でもそれでは未来につながっていかないかもしれない。音楽にアクティブに関心をもつ人が増えていかないかもしれない。これは音楽ファンとしては残念なことです。外タレなんて東京オンリー、フェスオンリーです。寂しいです。
グランドデザインを描く
新東京大楽【第3期】第3回でミュージシャン、クリエイターが継続的な収益・コミュニティを実現するウェブサービス「hopp」を運営されているカズワタベさんと僕とで音楽サービスの話をしたのですが、音楽サービスが抱えている問題というのは音楽サービスだけの問題じゃないんですね。音楽に関わる人がみんなで考えないといけない問題なのです。
どうやって音楽に関心をもってもらうか、お金を使ってもらうか。
そこだけです。もちろん素晴らしい楽曲、優れた機能を実装したサービスであることは当然ですが、その前にもっと根本的な部分から始めないといけないのです。音楽は数ある娯楽の一つに埋もれてしまいました。それで良いなら良いですけど、音楽好きとしてはあんまり楽しくないです。もっとたくさんに人に音楽を語って欲しいと思います。こういうとミサイルが飛んできます。音楽の話してないとか、金がどうとか。うるせえバカ。別にお金は卑しいもんじゃないだろ。米とか野菜でも別にいいよ。

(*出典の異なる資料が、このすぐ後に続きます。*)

-- pv_equiv track=rewrite | github.com/wwPDB/py-wwpdb_apps_entity_transform | wwpdb/apps/entity_transform/prd/HtmlUtil.py | addSelect
-- ===== SOURCE A (Python) =====
-- def addSelect(name, value, enum):
--     """ Write HTML section tag
--     """
--     background = 'style = "background-color:#D3D6FF;"'
--     if value:
--         for v in enum:
--             if v == value:
--                 background = ''
--                 break
--             #
--         #
--     #
--     text = '<select ' + background + ' name="' + name + '">\n'
--     for v in enum:
--         text += '<option value="' + v + '" '
--         if v == value:
--             text += 'selected'
--         text += ' /> <span style="font-size:20px;font-weight:bold">' + v + '</span> \n'
--         #
--     text += '</select>\n'
--     return text
-- ===== SOURCE B (Python) =====
-- def addSelect(name, value, enum):
--     """ Write HTML section tag
--     """
--     opts = ''
--     found = False
--     for v in enum:
--         sel = 'selected' if v == value else ''
--         if v == value:
--             found = True
--         opts += '<option value="' + v + '" ' + sel + ' /> <span style="font-size:20px;font-weight:bold">' + v + '</span> \n'
--     background = '' if (value and found) else 'style = "background-color:#D3D6FF;"'
--     return '<select ' + background + ' name="' + name + '">\n' + opts + '</select>\n'
-- ===== Notes on version B (the rewrite author's own statement) =====
-- stated objective: simpler
-- what changed: One pass over enum accumulating the option strings and a found flag, with the background decided after the loop, instead of A's separate membership-scan loop followed by a second build loop.
import Mathlib
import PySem

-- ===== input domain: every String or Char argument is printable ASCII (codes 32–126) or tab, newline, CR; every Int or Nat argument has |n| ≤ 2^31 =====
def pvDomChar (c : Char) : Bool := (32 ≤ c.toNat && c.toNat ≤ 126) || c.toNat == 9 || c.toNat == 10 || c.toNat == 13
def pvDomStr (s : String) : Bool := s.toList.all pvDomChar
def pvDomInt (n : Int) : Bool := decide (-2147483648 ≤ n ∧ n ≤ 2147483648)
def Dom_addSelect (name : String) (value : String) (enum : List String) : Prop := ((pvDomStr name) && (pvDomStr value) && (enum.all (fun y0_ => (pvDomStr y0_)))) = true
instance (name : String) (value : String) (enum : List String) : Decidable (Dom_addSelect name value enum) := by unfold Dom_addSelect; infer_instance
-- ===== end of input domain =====

-- B builds the option markup and a found-flag in one pass over enum and decides the background afterwards, instead of A's separate membership-scan loop plus build loop (objective: simpler).


-- ===== PORT A =====
-- first loop of A: scan enum for value, clearing the background on a match (break)
def addSelectBgLoop (value : String) : List String → String
  | [] => "style = \"background-color:#D3D6FF;\""
  | v :: rest => if v = value then "" else addSelectBgLoop value rest

def addSelect (name : String) (value : String) (enum : List String) : String :=
  let background :=
    if value ≠ "" then addSelectBgLoop value enum
    else "style = \"background-color:#D3D6FF;\""
  let text := "<select " ++ background ++ " name=\"" ++ name ++ "\">\n"
  let text := enum.foldl (fun t v =>
    let t := t ++ "<option value=\"" ++ v ++ "\" "
    let t := if v = value then t ++ "selected" else t
    t ++ " /> <span style=\"font-size:20px;font-weight:bold\">" ++ v ++ "</span> \n") text
  text ++ "</select>\n"

-- ===== PORT B =====
def addSelect_alt (name : String) (value : String) (enum : List String) : String :=
  let p := enum.foldl (fun (p : String × Bool) v =>
    let sel := if v = value then "selected" else ""
    let found := if v = value then true else p.2
    (p.1 ++ "<option value=\"" ++ v ++ "\" " ++ sel ++ " /> <span style=\"font-size:20px;font-weight:bold\">" ++ v ++ "</span> \n", found)) ("", false)
  let background := if value ≠ "" ∧ p.2 = true then "" else "style = \"background-color:#D3D6FF;\""
  "<select " ++ background ++ " name=\"" ++ name ++ "\">\n" ++ p.1 ++ "</select>\n"

-- ===== PRECONDITION & SPEC =====
def Spec_addSelect (name : String) (value : String) (enum : List String) (out : String) : Prop := out = addSelect_alt name value enum
instance (name : String) (value : String) (enum : List String) (out : String) : Decidable (Spec_addSelect name value enum out) := by unfold Spec_addSelect; infer_instance

-- ===== CLAIM (what is proved, stated in full; the proofs are below) =====
def Claim_equal_addSelect : Prop := ∀ (name : String) (value : String) (enum : List String), Dom_addSelect name value enum → Spec_addSelect name value enum (addSelect name value enum)

-- ===== LEMMAS AND PROOFS =====

-- the per-option chunk both loops append (depends only on v and value)
theorem foldl_append_shift (s : String) (l : List String) :
    List.foldl (fun r t => r ++ t) s l = s ++ List.foldl (fun r t => r ++ t) "" l := by
  induction l generalizing s with
  | nil => simp
  | cons t rest ih =>
      simp only [List.foldl_cons]
      rw [ih, ih ("" ++ t)]
      simp [String.append_assoc]

-- the per-option chunk both loops append (depends only on v and value)
def optChunk (value v : String) : String :=
  "<option value=\"" ++ v ++ "\" " ++ (if v = value then "selected" else "") ++
    " /> <span style=\"font-size:20px;font-weight:bold\">" ++ v ++ "</span> \n"

theorem a_fold_chunk (value : String) (l : List String) (s : String) :
    l.foldl (fun t v =>
      let t := t ++ "<option value=\"" ++ v ++ "\" "
      let t := if v = value then t ++ "selected" else t
      t ++ " /> <span style=\"font-size:20px;font-weight:bold\">" ++ v ++ "</span> \n") s
    = s ++ String.join (l.map (optChunk value)) := by
  induction l generalizing s with
  | nil => simp [String.join]
  | cons v rest ih =>
      simp only [List.foldl_cons, List.map_cons, String.join] at *
      rw [ih, foldl_append_shift]
      by_cases h : v = value <;>
        simp [h, optChunk, String.append_assoc] <;>
          (conv_rhs => rw [foldl_append_shift]) <;> simp [String.append_assoc]

theorem b_fold_chunk (value : String) (l : List String) (s : String) (b : Bool) :
    l.foldl (fun (p : String × Bool) v =>
      let sel := if v = value then "selected" else ""
      let found := if v = value then true else p.2
      (p.1 ++ "<option value=\"" ++ v ++ "\" " ++ sel ++ " /> <span style=\"font-size:20px;font-weight:bold\">" ++ v ++ "</span> \n", found)) (s, b)
    = (s ++ String.join (l.map (optChunk value)), b || l.any (fun v => decide (v = value))) := by
  induction l generalizing s b with
  | nil => simp [String.join]
  | cons v rest ih =>
      simp only [List.foldl_cons, List.map_cons, String.join, List.any_cons] at *
      rw [ih, foldl_append_shift]
      by_cases h : v = value <;>
        simp [h, optChunk, String.append_assoc] <;>
          (conv_rhs => rw [foldl_append_shift]) <;> simp [String.append_assoc]

theorem bg_loop_any (value : String) (l : List String) :
    addSelectBgLoop value l
    = (if l.any (fun v => decide (v = value)) then "" else "style = \"background-color:#D3D6FF;\"") := by
  induction l with
  | nil => simp [addSelectBgLoop]
  | cons v rest ih =>
      by_cases h : v = value <;> simp [addSelectBgLoop, h, ih]

-- ===== VERDICT (by name: the statement is the Claim_ definition above) =====
theorem addSelect_spec : Claim_equal_addSelect := by
  unfold Claim_equal_addSelect Spec_addSelect
  intro name value enum _
  simp only [addSelect, addSelect_alt, a_fold_chunk, b_fold_chunk, bg_loop_any]
  by_cases hv : value = "" <;>
    by_cases ha : enum.any (fun v => decide (v = value)) = true <;>
      simp [hv, ha, String.append_assoc]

音楽に関心をもってもらうという目標なくして手段に気を取られるとその場しのぎにしかなりません。どういう状況を目指すのか、というのは統一したほうが良いと思います。今闘ってる場合じゃない気がするんですよね。理念なき経営みたいばもんですね。別に楽曲を買ってもらえという話ではない。音楽に関心をもってもらえ、というだけ。マネタイズ以前の問題です。でもマネタイズしないとミュージシャンが食っていけませんよね。食いたい人は、だけど。
じゃあその空気を作るためにはどうしたら良いのか、という具体的な話は今後書いていこうと思います。が、トライバルメディアハウスのコミュニケーションプランナーで、「音楽の明日を鳴らす」の著者でもある高野修平さんのブログがだいたいそんな感じの話なのでそちらをご覧になったほうがよろしいかと。たぶん。
2013/03/10 追記
お金がなくても音楽は聴けるし、音楽は作れます。それはそれでどんどんやっていって欲しいと思います。本当の音楽好きだけで盛り上がるのも良いと思います。ただもっとその楽しみを伝えていきたいということを述べたかったのです。